The basics: all Auto brightness functions disabled. True Tone off. Night shift off. Both phones at peak brightness setting. Both phones connected to power source. I’m using a contact Spectro C6 made by xRite with custom calibration by Portrait Displays (the old Spectracal).

Xs. / 11 ProMax

Peak nits. 616 728. (Higher is brighter)
Color temp. 6618 6608 (A higher number is cooler color temp in degrees kelvin)

Turn on TrueTone (midday, average room light, cloudy sky)

5112. 5171

TrueTone off, Night shift on Max warm

2744. 2783

TrueTone off, Night shift on med

4153. 4211

Most differences between the 2 models would be considered inside of any perceptible difference. Most importantly with all the auto settings OFF, TrueTone and NightShift OFF.... the 11 ProMax is nearly identical in color temp (an imperceptible difference IMO).

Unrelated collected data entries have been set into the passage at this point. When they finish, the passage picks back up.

-- pv_equiv track=rewrite | github.com/jagorn/adaptive_controller | scripts/irun.py | separate_parameter
-- ===== SOURCE A (Python) =====
-- def separate_parameter(inlist):
--     list = []
--     arguments = []
--     for element in inlist:
--         if element == "--files:":
--             arguments = list
--             list = []
--         else:
--             list.append(element)
--     return (arguments,list)
-- ===== SOURCE B (Python) =====
-- def separate_parameter(inlist):
--     # Build the full table of delimiter-separated segments, then pick the last two.
--     segments = []
--     group = []
--     for x in inlist:
--         if x == "--files:":
--             segments.append(group)
--             group = []
--         else:
--             group.append(x)
--     segments.append(group)
--     return (segments[-2] if len(segments) >= 2 else [], segments[-1])
-- ===== Notes on version B (the rewrite author's own statement) =====
-- stated objective: alternative
-- what changed: B builds the complete list of delimiter-separated segments in one pass and then selects the last two by negative indexing, instead of A's two running accumulators that overwrite 'arguments' at each delimiter.
import Mathlib
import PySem

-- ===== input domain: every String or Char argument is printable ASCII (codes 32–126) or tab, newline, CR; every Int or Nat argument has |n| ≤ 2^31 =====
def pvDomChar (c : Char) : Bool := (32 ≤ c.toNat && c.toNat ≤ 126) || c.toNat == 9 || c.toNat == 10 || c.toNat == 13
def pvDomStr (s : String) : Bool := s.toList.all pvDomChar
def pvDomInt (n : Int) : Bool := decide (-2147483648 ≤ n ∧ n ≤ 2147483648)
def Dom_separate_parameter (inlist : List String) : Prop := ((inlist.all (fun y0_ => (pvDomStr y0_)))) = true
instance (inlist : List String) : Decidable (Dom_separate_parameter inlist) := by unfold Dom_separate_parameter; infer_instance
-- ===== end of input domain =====

-- B builds the full segment table in one pass and indexes the last two segments; alternative decomposition of A's two-accumulator scan.


-- ===== PORT A =====
-- state = (arguments, list); for each element: delimiter → arguments := list, list := []; else list.append(element)
def separate_parameter (inlist : List String) : List String × List String :=
  inlist.foldl
    (fun (s : List String × List String) element =>
      if element == "--files:" then (s.2, ([] : List String)) else (s.1, s.2 ++ [element]))
    ([], [])

-- ===== PORT B =====
-- state = (segments, group); delimiter closes the current group; a final group is always appended,
-- then segments[-2] (if it exists) and segments[-1] are returned (negative indexing via PySem).
def separate_parameter_alt (inlist : List String) : List String × List String :=
  let st := inlist.foldl
    (fun (s : List (List String) × List String) x =>
      if x == "--files:" then (s.1 ++ [s.2], ([] : List String)) else (s.1, s.2 ++ [x]))
    ([], [])
  let segments := st.1 ++ [st.2]
  ((if 2 ≤ segments.length then (PySem.List.pyGet? segments (-2)).getD [] else []),
   (PySem.List.pyGet? segments (-1)).getD [])

-- ===== PRECONDITION & SPEC =====
def Spec_separate_parameter (inlist : List String) (out : List String × List String) : Prop := out = separate_parameter_alt inlist
instance (inlist : List String) (out : List String × List String) : Decidable (Spec_separate_parameter inlist out) := by unfold Spec_separate_parameter; infer_instance

-- ===== CLAIM (what is proved, stated in full; the proofs are below) =====
def Claim_equal_separate_parameter : Prop := ∀ (inlist : List String), Dom_separate_parameter inlist → Spec_separate_parameter inlist (separate_parameter inlist)

-- ===== LEMMAS AND PROOFS =====

-- A's running state is determined by B's: arguments = last completed segment (or []), list = current group.
theorem sep_loop_invariant (xs : List String) :
    ∀ (segs : List (List String)) (g : List String),
      xs.foldl
        (fun (s : List String × List String) element =>
          if element == "--files:" then (s.2, ([] : List String)) else (s.1, s.2 ++ [element]))
        (segs.getLastD [], g)
      = ((xs.foldl
            (fun (s : List (List String) × List String) x =>
              if x == "--files:" then (s.1 ++ [s.2], ([] : List String)) else (s.1, s.2 ++ [x]))
            (segs, g)).1.getLastD [],
         (xs.foldl
            (fun (s : List (List String) × List String) x =>
              if x == "--files:" then (s.1 ++ [s.2], ([] : List String)) else (s.1, s.2 ++ [x]))
            (segs, g)).2) := by
  induction xs with
  | nil => intro segs g; simp
  | cons x xs ih =>
    intro segs g
    by_cases hx : x == "--files:"
    · simp only [List.foldl_cons, hx, if_true]
      have h1 : (segs ++ [g]).getLastD [] = g := by simp
      calc xs.foldl _ (g, ([] : List String))
          = xs.foldl _ ((segs ++ [g]).getLastD [], ([] : List String)) := by rw [h1]
        _ = _ := ih (segs ++ [g]) []
    · simp only [List.foldl_cons, hx]
      exact ih segs (g ++ [x])

theorem pyGet?_penult {α : Type} (S : List α) (G : α) (h : S ≠ []) :
    PySem.List.pyGet? (S ++ [G]) (-2) = some (S.getLast h) := by
  have hlen : 2 ≤ (S ++ [G]).length := by
    have := List.length_pos_iff.mpr h
    simp [List.length_append]; omega
  rw [PySem.List.pyGet?_neg_ofNat (S ++ [G]) 2 (by omega) hlen]
  have hSlen : 0 < S.length := List.length_pos_iff.mpr h
  have hidx : (S ++ [G]).length - 2 = S.length - 1 := by
    simp [List.length_append]
  rw [hidx, List.getElem?_append_left (by omega)]
  rw [List.getElem?_eq_getElem (by omega)]
  simp [List.getLast_eq_getElem]

-- ===== VERDICT (by name: the statement is the Claim_ definition above) =====
theorem separate_parameter_spec : Claim_equal_separate_parameter := by
  intro inlist _
  unfold Spec_separate_parameter separate_parameter separate_parameter_alt
  have h := sep_loop_invariant inlist [] []
  simp only [List.getLastD_nil] at h
  rw [h]
  set st := inlist.foldl
      (fun (s : List (List String) × List String) x =>
        if x == "--files:" then (s.1 ++ [s.2], ([] : List String)) else (s.1, s.2 ++ [x]))
      ([], []) with hst
  obtain ⟨S, G⟩ := st
  simp only
  refine Prod.ext ?_ ?_
  · by_cases hS : S = []
    · subst hS; simp
    · have h2 : 2 ≤ (S ++ [G]).length := by
        have := List.length_pos_iff.mpr hS
        simp [List.length_append]; omega
      rw [if_pos h2, pyGet?_penult S G hS]
      simp [List.getLastD_eq_getLast?, List.getLast?_eq_getLast_of_ne_nil hS]
  · simp [PySem.List.pyGet?_neg_one_append_singleton]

These are both launch day phones. The consistency of these readings I would expect to be repeatable with a large sample of the same phone. Modern display panels don’t have the variance typically.
 
Some people might just be used to TVs in “vivid” and with cold color temps and think proper color temperature is too warm 🤷‍♀️
 
Here’s some actual spectrophometry on the 10 Xs vs the 11 ProMax

The basics: all Auto brightness functions disabled. True Tone off. Night shift off. Both phones at peak brightness setting. Both phones connected to power source. I’m using a contact Spectro C6 made by xRite with custom calibration by Portrait Displays (the old Spectracal).

Xs. / 11 ProMax

Peak nits. 616 728. (Higher is brighter)
Color temp. 6618 6608 (A higher number is cooler color temp in degrees kelvin)

Most differences between the 2 models would be considered inside of any perceptible difference. Most importantly with all the auto settings OFF, TrueTone and NightShift OFF.... the 11 ProMax is actually slightly cooler in color temp (but imperceptible IMO).

Based on your data, I think you mean to say the 11 Pro Max is slightly warmer, not cooler with everything off.
 
If you want your new iPhone to come close to the peak cool temp, disable TrueTone, turn on NightShift manually and set the color temp to “Less Warm”. Adjust your brightness either manually or using Auto Brightness in accessibility. Adjust your color temp to your liking for a set condition using Manual NightShift or set a time range of the entire day and you’ll have one minute per day when it’s disabled.... (middle of the nite).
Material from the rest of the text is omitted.